Broad Institute To Release Genome Analysis Toolkit 4 As Open Source Resource To Accelerate Research
By Bio-IT World Staff
May 24, 2017 | The Broad Institute of MIT and Harvard will release version 4 of the industry-leading Genome Analysis Toolkit under an open source software license. The software package, designated GATK4, contains new tools and rebuilt architecture. It is available currently as an alpha preview on the Broad Institute’s GATK website, with a beta release expected in mid-June. Broad engineers announced the upgrade, as well as the decision to release the tool as an open source product, at the Bio-IT World Conference & Expo today.
The new version is built on a new architecture, allowing significant streamlining of individual tools and support for performance-enhancing technologies such as Apache Spark.
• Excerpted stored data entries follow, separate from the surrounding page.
lemma pvALoop_spec (pm : List (String × List String)) (a : String)
    (stack : List String) (seen roots : PySem.Set String) :
    (∀ x ∈ stack, pvReach pm a x) →
    (∀ x ∈ seen, pvReach pm a x) →
    (∀ x, x ∈ roots ↔ x ∈ seen ∧ pvParents pm x = []) →
    (∀ x ∈ seen, ∀ p ∈ pvParents pm x, p ∈ seen ∨ p ∈ stack) →
    roots.Nodup →
    (∀ x ∈ (pvALoop pm stack seen roots).1, pvReach pm a x) ∧
    (∀ x ∈ seen, x ∈ (pvALoop pm stack seen roots).1) ∧
    (∀ x ∈ stack, x ∈ (pvALoop pm stack seen roots).1) ∧
    (∀ x ∈ (pvALoop pm stack seen roots).1, ∀ p ∈ pvParents pm x, p ∈ (pvALoop pm stack seen roots).1) ∧
    (∀ x, x ∈ (pvALoop pm stack seen roots).2 ↔ x ∈ (pvALoop pm stack seen roots).1 ∧ pvParents pm x = []) ∧
    (pvALoop pm stack seen roots).2.Nodup := by
  fun_induction pvALoop pm stack seen roots with
  | case1 seen roots =>
    intro h1 h2 h3 h4 h5
    refine ⟨h2, fun x hx => hx, by simp, ?_, h3, h5⟩
    intro x hx p hp
    rcases h4 x hx p hp with h | h
    · exact h
    · simp at h
  | case2 seen roots current rest hseen ih =>
    intro h1 h2 h3 h4 h5
    have hcur : current ∈ seen := List.contains_iff_mem.mp (by simpa [PySem.Set.contains] using hseen)
    have h1' : ∀ x ∈ rest, pvReach pm a x := fun x hx => h1 x (List.mem_cons_of_mem _ hx)
    have h4' : ∀ x ∈ seen, ∀ p ∈ pvParents pm x, p ∈ seen ∨ p ∈ rest := by
      intro x hx p hp
      rcases h4 x hx p hp with h | h
      · exact Or.inl h
      · rcases List.mem_cons.mp h with rfl | h'
        · exact Or.inl hcur
        · exact Or.inr h'
    obtain ⟨c1, c2, c3, c4, c5, c6⟩ := ih h1' h2 h3 h4' h5
    refine ⟨c1, c2, ?_, c4, c5, c6⟩
    intro x hx
    rcases List.mem_cons.mp hx with rfl | hx'
    · exact c2 x hcur
    · exact c3 x hx'
  | case3 seen roots current rest hseen hpar ih =>
    intro h1 h2 h3 h4 h5
    have hcr : pvReach pm a current := h1 current List.mem_cons_self
    have h1' : ∀ x ∈ rest, pvReach pm a x := fun x hx => h1 x (List.mem_cons_of_mem _ hx)
    have h2' : ∀ x ∈ PySem.Set.add seen current, pvReach pm a x := by
      intro x hx
      rcases (PySem.Set.mem_add seen current x).mp hx with h | rfl
      · exact h2 x h
      · exact hcr
    have h3' : ∀ x, x ∈ PySem.Set.add roots current ↔
        x ∈ PySem.Set.add seen current ∧ pvParents pm x = [] := by
      intro x
      rw [PySem.Set.mem_add, h3, PySem.Set.mem_add]
      constructor
      · rintro (⟨hs, hp⟩ | rfl)
        · exact ⟨Or.inl hs, hp⟩
        · exact ⟨Or.inr rfl, hpar⟩
      · rintro ⟨hs | rfl, hp⟩
        · exact Or.inl ⟨hs, hp⟩
        · exact Or.inr rfl
    have h4' : ∀ x ∈ PySem.Set.add seen current, ∀ p ∈ pvParents pm x,
        p ∈ PySem.Set.add seen current ∨ p ∈ rest := by
      intro x hx p hp
      rcases (PySem.Set.mem_add seen current x).mp hx with h | rfl
      · rcases h4 x h p hp with h' | h'
        · exact Or.inl ((PySem.Set.mem_add seen current p).mpr (Or.inl h'))
        · rcases List.mem_cons.mp h' with rfl | h''
          · exact Or.inl ((PySem.Set.mem_add seen p p).mpr (Or.inr rfl))
          · exact Or.inr h''
      · rw [hpar] at hp
        cases hp
    obtain ⟨c1, c2, c3, c4, c5, c6⟩ :=
      ih h1' h2' h3' h4' (PySem.Set.nodup_add roots current h5)
    have hsub : ∀ x ∈ seen, x ∈ (pvALoop pm rest (PySem.Set.add seen current) (PySem.Set.add roots current)).1 :=
      fun x hx => c2 x ((PySem.Set.mem_add seen current x).mpr (Or.inl hx))
    refine ⟨c1, hsub, ?_, c4, c5, c6⟩
    intro x hx
    rcases List.mem_cons.mp hx with rfl | hx'
    · exact c2 x ((PySem.Set.mem_add seen x x).mpr (Or.inr rfl))
    · exact c3 x hx'
  | case4 seen roots current rest hseen hpar ih =>
    intro h1 h2 h3 h4 h5
    have hcr : pvReach pm a current := h1 current List.mem_cons_self
    have h1' : ∀ x ∈ (pvParents pm current).reverse ++ rest, pvReach pm a x := by
      intro x hx
      rcases List.mem_append.mp hx with h | h
      · exact pvReach.step hcr (List.mem_reverse.mp h)
      · exact h1 x (List.mem_cons_of_mem _ h)
    have h2' : ∀ x ∈ PySem.Set.add seen current, pvReach pm a x := by
      intro x hx
      rcases (PySem.Set.mem_add seen current x).mp hx with h | rfl
      · exact h2 x h
      · exact hcr
    have h3' : ∀ x, x ∈ roots ↔ x ∈ PySem.Set.add seen current ∧ pvParents pm x = [] := by
      intro x
      rw [h3, PySem.Set.mem_add]
      constructor
      · rintro ⟨hs, hp⟩
        exact ⟨Or.inl hs, hp⟩
      · rintro ⟨hs | rfl, hp⟩
        · exact ⟨hs, hp⟩
        · exact (hpar hp).elim
    have h4' : ∀ x ∈ PySem.Set.add seen current, ∀ p ∈ pvParents pm x,
        p ∈ PySem.Set.add seen current ∨ p ∈ (pvParents pm current).reverse ++ rest := by
      intro x hx p hp
      rcases (PySem.Set.mem_add seen current x).mp hx with h | rfl
      · rcases h4 x h p hp with h' | h'
        · exact Or.inl ((PySem.Set.mem_add seen current p).mpr (Or.inl h'))
        · rcases List.mem_cons.mp h' with rfl | h''
          · exact Or.inl ((PySem.Set.mem_add seen p p).mpr (Or.inr rfl))
          · exact Or.inr (List.mem_append_right _ h'')
      · exact Or.inr (List.mem_append_left _ (List.mem_reverse.mpr hp))
    obtain ⟨c1, c2, c3, c4, c5, c6⟩ := ih h1' h2' h3' h4' h5
    have hsub : ∀ x ∈ seen,
        x ∈ (pvALoop pm ((pvParents pm current).reverse ++ rest) (PySem.Set.add seen current) roots).1 :=
      fun x hx => c2 x ((PySem.Set.mem_add seen current x).mpr (Or.inl hx))
    refine ⟨c1, hsub, ?_, c4, c5, c6⟩
    intro x hx
    rcases List.mem_cons.mp hx with rfl | hx'
    · exact c2 x ((PySem.Set.mem_add seen x x).mpr (Or.inr rfl))
    · exact c3 x (List.mem_append_right _ hx')
-- pv_equiv track=rewrite | github.com/kunal0011/myWorksSpace | python/src/Amazon/852peakindexinmountainArray.py | validate_mountain_array
-- ===== SOURCE A (Python) =====
-- from typing import List
--
-- def validate_mountain_array(arr: List[int]) -> bool:
--     """Validate if array is a mountain array and meets constraints"""
--     if not 3 <= len(arr) <= 10**5:
--         return False
--     if not all(0 <= x <= 10**6 for x in arr):
--         return False
--
--     # Check if it's actually a mountain
--     peak = max(range(1, len(arr)-1), key=lambda i: arr[i])
--     return all(arr[i-1] < arr[i] for i in range(1, peak+1)) and \
--            all(arr[i] > arr[i+1] for i in range(peak, len(arr)-1))
-- ===== SOURCE B (Python) =====
-- from typing import List
--
-- def validate_mountain_array(arr: List[int]) -> bool:
--     """Validate if array is a mountain array and meets constraints"""
--     n = len(arr)
--     if not 3 <= n <= 10**5:
--         return False
--     if not all(0 <= x <= 10**6 for x in arr):
--         return False
--     i = 0
--     while i + 1 < n and arr[i] < arr[i + 1]:
--         i += 1
--     if i == 0 or i == n - 1:
--         return False
--     while i + 1 < n and arr[i] > arr[i + 1]:
--         i += 1
--     return i == n - 1
-- ===== Notes on version B (the rewrite author's own statement) =====
-- stated objective: alternative
-- what changed: Replaced the interior argmax scan plus two all-scans with a single two-pointer forward walk (climb strictly up, then strictly down); same guards, same results.
import Mathlib
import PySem

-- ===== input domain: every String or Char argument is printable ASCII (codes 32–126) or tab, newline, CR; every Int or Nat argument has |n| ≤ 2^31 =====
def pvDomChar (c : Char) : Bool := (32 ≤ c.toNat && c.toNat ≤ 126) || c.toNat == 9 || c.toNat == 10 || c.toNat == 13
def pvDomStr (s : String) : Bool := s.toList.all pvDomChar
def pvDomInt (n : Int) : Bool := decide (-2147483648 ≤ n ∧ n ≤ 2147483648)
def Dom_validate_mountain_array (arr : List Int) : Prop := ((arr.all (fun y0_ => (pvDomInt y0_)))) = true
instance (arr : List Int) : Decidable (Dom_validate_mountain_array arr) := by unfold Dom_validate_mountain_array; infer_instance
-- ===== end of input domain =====

-- B replaces A's interior-argmax scan plus two all-scans by a single two-pointer
-- forward walk (climb strictly up, then strictly down); same guards, same results.

-- ===== PORT A =====
-- peak = max(range(1, len(arr)-1), key=lambda i: arr[i]); the match's none branch is
-- unreachable under the length guard (Python's max would raise on an empty range).
-- arr[i] is ported as pyGetD (exact here: every index used lies in range).
def validate_mountain_array (arr : List Int) : Bool :=
  if ¬ (3 ≤ arr.length ∧ arr.length ≤ 10^5) then false
  else if ¬ (arr.all fun x => decide (0 ≤ x ∧ x ≤ 10^6)) then false
  else
    match PySem.List.max? (PySem.List.pyRange 1 ((arr.length : Int) - 1) 1)
        (fun i => PySem.List.pyGetD arr i 0) with
    | none => false
    | some peak =>
      ((PySem.List.pyRange 1 (peak + 1) 1).all fun i =>
          decide (PySem.List.pyGetD arr (i - 1) 0 < PySem.List.pyGetD arr i 0)) &&
      ((PySem.List.pyRange peak ((arr.length : Int) - 1) 1).all fun i =>
          decide (PySem.List.pyGetD arr (i + 1) 0 < PySem.List.pyGetD arr i 0))

-- ===== PORT B =====
-- while i+1 < n and arr[i] < arr[i+1]: i += 1   (i is a nonnegative index, so
-- arr[i] is List.getD; exact since every index used lies in range)
def pvClimbUp (arr : List Int) (i : Nat) : Nat :=
  if h : i + 1 < arr.length ∧ arr.getD i 0 < arr.getD (i + 1) 0 then
    pvClimbUp arr (i + 1)
  else i
termination_by arr.length - i
decreasing_by omega

-- while i+1 < n and arr[i] > arr[i+1]: i += 1
def pvClimbDown (arr : List Int) (i : Nat) : Nat :=
  if h : i + 1 < arr.length ∧ arr.getD (i + 1) 0 < arr.getD i 0 then
    pvClimbDown arr (i + 1)
  else i
termination_by arr.length - i
decreasing_by omega

def validate_mountain_array_alt (arr : List Int) : Bool :=
  if ¬ (3 ≤ arr.length ∧ arr.length ≤ 10^5) then false
  else if ¬ (arr.all fun x => decide (0 ≤ x ∧ x ≤ 10^6)) then false
  else
    let i := pvClimbUp arr 0
    if i = 0 ∨ i = arr.length - 1 then false
    else decide (pvClimbDown arr i = arr.length - 1)

-- ===== PRECONDITION & SPEC =====
def Spec_validate_mountain_array (arr : List Int) (out : Bool) : Prop := out = validate_mountain_array_alt arr
instance (arr : List Int) (out : Bool) : Decidable (Spec_validate_mountain_array arr out) := by unfold Spec_validate_mountain_array; infer_instance

-- ===== CLAIM (what is proved, stated in full; the proofs are below) =====
def Claim_equal_validate_mountain_array : Prop := ∀ (arr : List Int), Dom_validate_mountain_array arr → Spec_validate_mountain_array arr (validate_mountain_array arr)

-- ===== LEMMAS AND PROOFS =====

-- strictly increasing on indices 0..p, strictly decreasing on p..n-1
def IncTo (arr : List Int) (p : Nat) : Prop :=
  ∀ k : Nat, k < p → arr.getD k 0 < arr.getD (k + 1) 0
def DecFrom (arr : List Int) (p : Nat) : Prop :=
  ∀ k : Nat, p ≤ k → k + 1 < arr.length → arr.getD (k + 1) 0 < arr.getD k 0
def Mtn (arr : List Int) : Prop :=
  ∃ p : Nat, 0 < p ∧ p + 1 < arr.length ∧ IncTo arr p ∧ DecFrom arr p

lemma climbUp_lt (arr : List Int) (i : Nat) (h : i < arr.length) :
    pvClimbUp arr i < arr.length := by
  fun_induction pvClimbUp arr i with
  | case1 i h ih => exact ih (by omega)
  | case2 i hstop => exact h

lemma climbUp_chain (arr : List Int) (i : Nat) :
    ∀ k : Nat, i ≤ k → k < pvClimbUp arr i → arr.getD k 0 < arr.getD (k + 1) 0 := by
  fun_induction pvClimbUp arr i with
  | case1 i h ih =>
    intro k hik hk
    rcases Nat.eq_or_lt_of_le hik with rfl | hlt
    · exact h.2
    · exact ih k hlt hk
  | case2 i hstop => intro k hik hk; omega

lemma climbUp_eq (arr : List Int) (i q : Nat) (hq : q < arr.length) (hiq : i ≤ q)
    (hchain : ∀ k : Nat, i ≤ k → k < q → arr.getD k 0 < arr.getD (k + 1) 0)
    (hstop : ¬ (q + 1 < arr.length ∧ arr.getD q 0 < arr.getD (q + 1) 0)) :
    pvClimbUp arr i = q := by
  fun_induction pvClimbUp arr i with
  | case1 i h ih =>
    rcases Nat.eq_or_lt_of_le hiq with rfl | hlt
    · exact absurd h hstop
    · exact ih (by omega) (fun k hk => hchain k (by omega))
  | case2 i h =>
    rcases Nat.eq_or_lt_of_le hiq with rfl | hlt
    · rfl
    · exact absurd ⟨by omega, hchain i le_rfl hlt⟩ h
      

lemma climbDown_chain (arr : List Int) (i : Nat) :
    ∀ k : Nat, i ≤ k → k < pvClimbDown arr i → arr.getD (k + 1) 0 < arr.getD k 0 := by
  fun_induction pvClimbDown arr i with
  | case1 i h ih =>
    intro k hik hk
    rcases Nat.eq_or_lt_of_le hik with rfl | hlt
    · exact h.2
    · exact ih k hlt hk
  | case2 i hstop => intro k hik hk; omega

lemma climbDown_eq (arr : List Int) (i q : Nat) (hq : q < arr.length) (hiq : i ≤ q)
    (hchain : ∀ k : Nat, i ≤ k → k < q → arr.getD (k + 1) 0 < arr.getD k 0)
    (hstop : ¬ (q + 1 < arr.length ∧ arr.getD (q + 1) 0 < arr.getD q 0)) :
    pvClimbDown arr i = q := by
  fun_induction pvClimbDown arr i with
  | case1 i h ih =>
    rcases Nat.eq_or_lt_of_le hiq with rfl | hlt
    · exact absurd h hstop
    · exact ih (by omega) (fun k hk => hchain k (by omega))
  | case2 i h =>
    rcases Nat.eq_or_lt_of_le hiq with rfl | hlt
    · rfl
    · exact absurd ⟨by omega, hchain i le_rfl hlt⟩ h
      

-- monotone consequences of the chains
lemma incTo_mono (arr : List Int) (p : Nat) (h : IncTo arr p) :
    ∀ a b : Nat, a < b → b ≤ p → arr.getD a 0 < arr.getD b 0 := by
  intro a b hab hbp
  induction b with
  | zero => omega
  | succ b ih =>
    rcases Nat.eq_or_lt_of_le (Nat.lt_succ_iff.mp hab) with rfl | hlt
    · exact h a (by omega)
    · exact lt_trans (ih hlt (by omega)) (h b (by omega))

lemma decFrom_mono (arr : List Int) (p : Nat) (h : DecFrom arr p) :
    ∀ a b : Nat, p ≤ a → a < b → b < arr.length → arr.getD b 0 < arr.getD a 0 := by
  intro a b hpa hab hb
  induction b with
  | zero => omega
  | succ b ih =>
    rcases Nat.eq_or_lt_of_le (Nat.lt_succ_iff.mp hab) with rfl | hlt
    · exact h a hpa (by omega)
    · exact lt_trans (h b (by omega) (by omega)) (ih hlt (by omega))

lemma B_iff (arr : List Int) (hn : 3 ≤ arr.length ∧ arr.length ≤ 10^5)
    (hr : arr.all fun x => decide (0 ≤ x ∧ x ≤ 10^6)) :
    validate_mountain_array_alt arr = true ↔ Mtn arr := by
  have hlen : 0 < arr.length := by omega
  have hup : ∀ p : Nat, 0 < p → p + 1 < arr.length → IncTo arr p → DecFrom arr p →
      pvClimbUp arr 0 = p := by
    intro p hp0 hpn hinc hdec
    refine climbUp_eq arr 0 p (by omega) (by omega) (fun k _ hk => hinc k hk) ?_
    rintro ⟨h1, h2⟩
    exact absurd h2 (not_lt.mpr (le_of_lt (hdec p le_rfl h1)))
  unfold validate_mountain_array_alt
  rw [if_neg (not_not_intro hn), if_neg (not_not_intro hr)]
  by_cases h0 : pvClimbUp arr 0 = 0 ∨ pvClimbUp arr 0 = arr.length - 1
  · simp only [if_pos h0]
    constructor
    · intro habs; cases habs
    · rintro ⟨p, hp0, hpn, hinc, hdec⟩
      have := hup p hp0 hpn hinc hdec
      omega
  · simp only [if_neg h0, decide_eq_true_iff]
    constructor
    · intro hd
      have hjlt : pvClimbUp arr 0 < arr.length := climbUp_lt arr 0 hlen
      refine ⟨pvClimbUp arr 0, by omega, by omega, ?_, ?_⟩
      · exact fun k hk => climbUp_chain arr 0 k (Nat.zero_le k) hk
      · intro k hjk hk1
        exact climbDown_chain arr (pvClimbUp arr 0) k hjk (by omega)
    · rintro ⟨p, hp0, hpn, hinc, hdec⟩
      rw [hup p hp0 hpn hinc hdec]
      refine climbDown_eq arr p (arr.length - 1) (by omega) (by omega) ?_ ?_
      · intro k hpk hk
        exact hdec k hpk (by omega)
      · rintro ⟨h1, _⟩
        omega

lemma A_iff (arr : List Int) (hn : 3 ≤ arr.length ∧ arr.length ≤ 10^5)
    (hr : arr.all fun x => decide (0 ≤ x ∧ x ≤ 10^6)) :
    validate_mountain_array arr = true ↔ Mtn arr := by
  unfold validate_mountain_array
  rw [if_neg (not_not_intro hn), if_neg (not_not_intro hr)]
  obtain ⟨peak, hpk⟩ : ∃ p, PySem.List.max? (PySem.List.pyRange 1 ((arr.length : Int) - 1) 1)
      (fun i => PySem.List.pyGetD arr i 0) = some p := by
    rcases h : PySem.List.max? (PySem.List.pyRange 1 ((arr.length : Int) - 1) 1)
        (fun i => PySem.List.pyGetD arr i 0) with _ | p
    · rw [PySem.List.max?_eq_none_iff] at h
      have h1 : (1 : Int) ∈ PySem.List.pyRange 1 ((arr.length : Int) - 1) 1 :=
        PySem.List.mem_pyRange_one.mpr ⟨le_rfl, by omega⟩
      rw [h] at h1
      cases h1
    · exact ⟨p, rfl⟩
  rw [hpk]
  have hmem := PySem.List.max?_mem hpk
  have hbounds := PySem.List.mem_pyRange_one.mp hmem
  have hmax := PySem.List.max?_isMax hpk
  have hPc : ((peak.toNat : Int)) = peak := Int.toNat_of_nonneg (by omega)
  have hP1 : 1 ≤ peak.toNat := by omega
  have hPn : peak.toNat + 1 < arr.length := by omega
  have C1 : (∀ i ∈ PySem.List.pyRange 1 (peak + 1) 1,
      PySem.List.pyGetD arr (i - 1) 0 < PySem.List.pyGetD arr i 0) ↔ IncTo arr peak.toNat := by
    constructor
    · intro hall k hk
      have h1 : ((k : Int) + 1) ∈ PySem.List.pyRange 1 (peak + 1) 1 :=
        PySem.List.mem_pyRange_one.mpr ⟨by omega, by omega⟩
      have h2 := hall _ h1
      have e1 : ((k : Int) + 1) - 1 = ((k : Nat) : Int) := by omega
      have e2 : ((k : Int) + 1) = (((k + 1 : Nat)) : Int) := by omega
      rw [e1, e2, PySem.List.pyGetD_natCast, PySem.List.pyGetD_natCast] at h2
      exact h2
    · intro hinc i hi
      rw [PySem.List.mem_pyRange_one] at hi
      obtain ⟨m, rfl⟩ : ∃ m : Nat, ((m : Int) + 1) = i := ⟨(i - 1).toNat, by omega⟩
      have h2 := hinc m (by omega)
      have e1 : ((m : Int) + 1) - 1 = ((m : Nat) : Int) := by omega
      have e2 : ((m : Int) + 1) = (((m + 1 : Nat)) : Int) := by omega
      rw [e1, e2, PySem.List.pyGetD_natCast, PySem.List.pyGetD_natCast]
      exact h2
  have C2 : (∀ i ∈ PySem.List.pyRange peak ((arr.length : Int) - 1) 1,
      PySem.List.pyGetD arr (i + 1) 0 < PySem.List.pyGetD arr i 0) ↔ DecFrom arr peak.toNat := by
    constructor
    · intro hall k hk hk1
      have h1 : ((k : Int)) ∈ PySem.List.pyRange peak ((arr.length : Int) - 1) 1 :=
        PySem.List.mem_pyRange_one.mpr ⟨by omega, by omega⟩
      have h2 := hall _ h1
      have e2 : ((k : Int) + 1) = (((k + 1 : Nat)) : Int) := by omega
      rw [e2, PySem.List.pyGetD_natCast, PySem.List.pyGetD_natCast] at h2
      exact h2
    · intro hdec i hi
      rw [PySem.List.mem_pyRange_one] at hi
      obtain ⟨m, rfl⟩ : ∃ m : Nat, ((m : Int)) = i := ⟨i.toNat, by omega⟩
      have h2 := hdec m (by omega) (by omega)
      have e2 : ((m : Int) + 1) = (((m + 1 : Nat)) : Int) := by omega
      rw [e2, PySem.List.pyGetD_natCast, PySem.List.pyGetD_natCast]
      exact h2
  simp only [Bool.and_eq_true, List.all_eq_true, decide_eq_true_iff]
  constructor
  · rintro ⟨h1, h2⟩
    exact ⟨peak.toNat, by omega, hPn, C1.mp h1, C2.mp h2⟩
  · rintro ⟨p, hp0, hpn, hinc, hdec⟩
    have hgp : arr.getD p 0 ≤ arr.getD peak.toNat 0 := by
      have h3 := hmax ((p : Nat) : Int) (PySem.List.mem_pyRange_one.mpr ⟨by omega, by omega⟩)
      rw [← hPc, PySem.List.pyGetD_natCast, PySem.List.pyGetD_natCast] at h3
      exact h3
    have hPp : peak.toNat = p := by
      by_contra hne2
      rcases Nat.lt_or_ge peak.toNat p with h | h
      · exact absurd (incTo_mono arr p hinc peak.toNat p h le_rfl) (not_lt.mpr hgp)
      · exact absurd (decFrom_mono arr p hdec p peak.toNat (le_refl p) (by omega) (by omega))
          (not_lt.mpr hgp)
    rw [hPp] at C1 C2
    exact ⟨C1.mpr hinc, C2.mpr hdec⟩

lemma A_false_len (arr : List Int) (hn : ¬ (3 ≤ arr.length ∧ arr.length ≤ 10^5)) :
    validate_mountain_array arr = false := by
  unfold validate_mountain_array; rw [if_pos hn]

lemma B_false_len (arr : List Int) (hn : ¬ (3 ≤ arr.length ∧ arr.length ≤ 10^5)) :
    validate_mountain_array_alt arr = false := by
  unfold validate_mountain_array_alt; rw [if_pos hn]

lemma A_false_range (arr : List Int) (hn : 3 ≤ arr.length ∧ arr.length ≤ 10^5)
    (hr : ¬ (arr.all fun x => decide (0 ≤ x ∧ x ≤ 10^6)) = true) :
    validate_mountain_array arr = false := by
  unfold validate_mountain_array; rw [if_neg (not_not_intro hn), if_pos hr]

lemma B_false_range (arr : List Int) (hn : 3 ≤ arr.length ∧ arr.length ≤ 10^5)
    (hr : ¬ (arr.all fun x => decide (0 ≤ x ∧ x ≤ 10^6)) = true) :
    validate_mountain_array_alt arr = false := by
  unfold validate_mountain_array_alt; rw [if_neg (not_not_intro hn), if_pos hr]

-- ===== VERDICT (by name: the statement is the Claim_ definition above) =====
theorem validate_mountain_array_spec : Claim_equal_validate_mountain_array := by
  intro arr _
  unfold Spec_validate_mountain_array
  by_cases hn : 3 ≤ arr.length ∧ arr.length ≤ 10^5
  · by_cases hr : (arr.all fun x => decide (0 ≤ x ∧ x ≤ 10^6)) = true
    · rw [Bool.eq_iff_iff, A_iff arr hn hr, B_iff arr hn hr]
    · rw [A_false_range arr hn hr, B_false_range arr hn hr]
  · rw [A_false_len arr hn, B_false_len arr hn]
This new framework brings improvements to parallelization, capitalizing on cloud deployment and making the process of analyzing vast amounts of genomic data easier, faster, and more efficient.
“We wanted to remove traditional barriers of scale while offering the same high level of data quality our users expect.” wrote Eric Banks, Senior Director of Data Sciences and Data Engineering at Broad and a creator of the original GATK software package. “Thanks to the rapid adoption of cloud computing, researchers can finally do away with many of the infrastructure-related complications that have hampered progress, especially at smaller institutions and startups.”
Fully open source software
GATK4 will be released as a fully open source product, thanks in part to a collaboration between Broad Institute and Intel Corporation to advance high-performance analytics so researchers can study massive amounts of genomic data from diverse sources worldwide.
At the Intel-Broad Center for Genomic Data Engineering, software engineers and researchers have spent the last several months building, optimizing, and widely sharing new tools and infrastructure to help scientists integrate and process genomic data. GATK4 has benefited from this collaboration, which has helped engineers optimize best practices in hardware and software for genome analytics to make it possible to combine and use research data sets that reside on private, public, and hybrid clouds.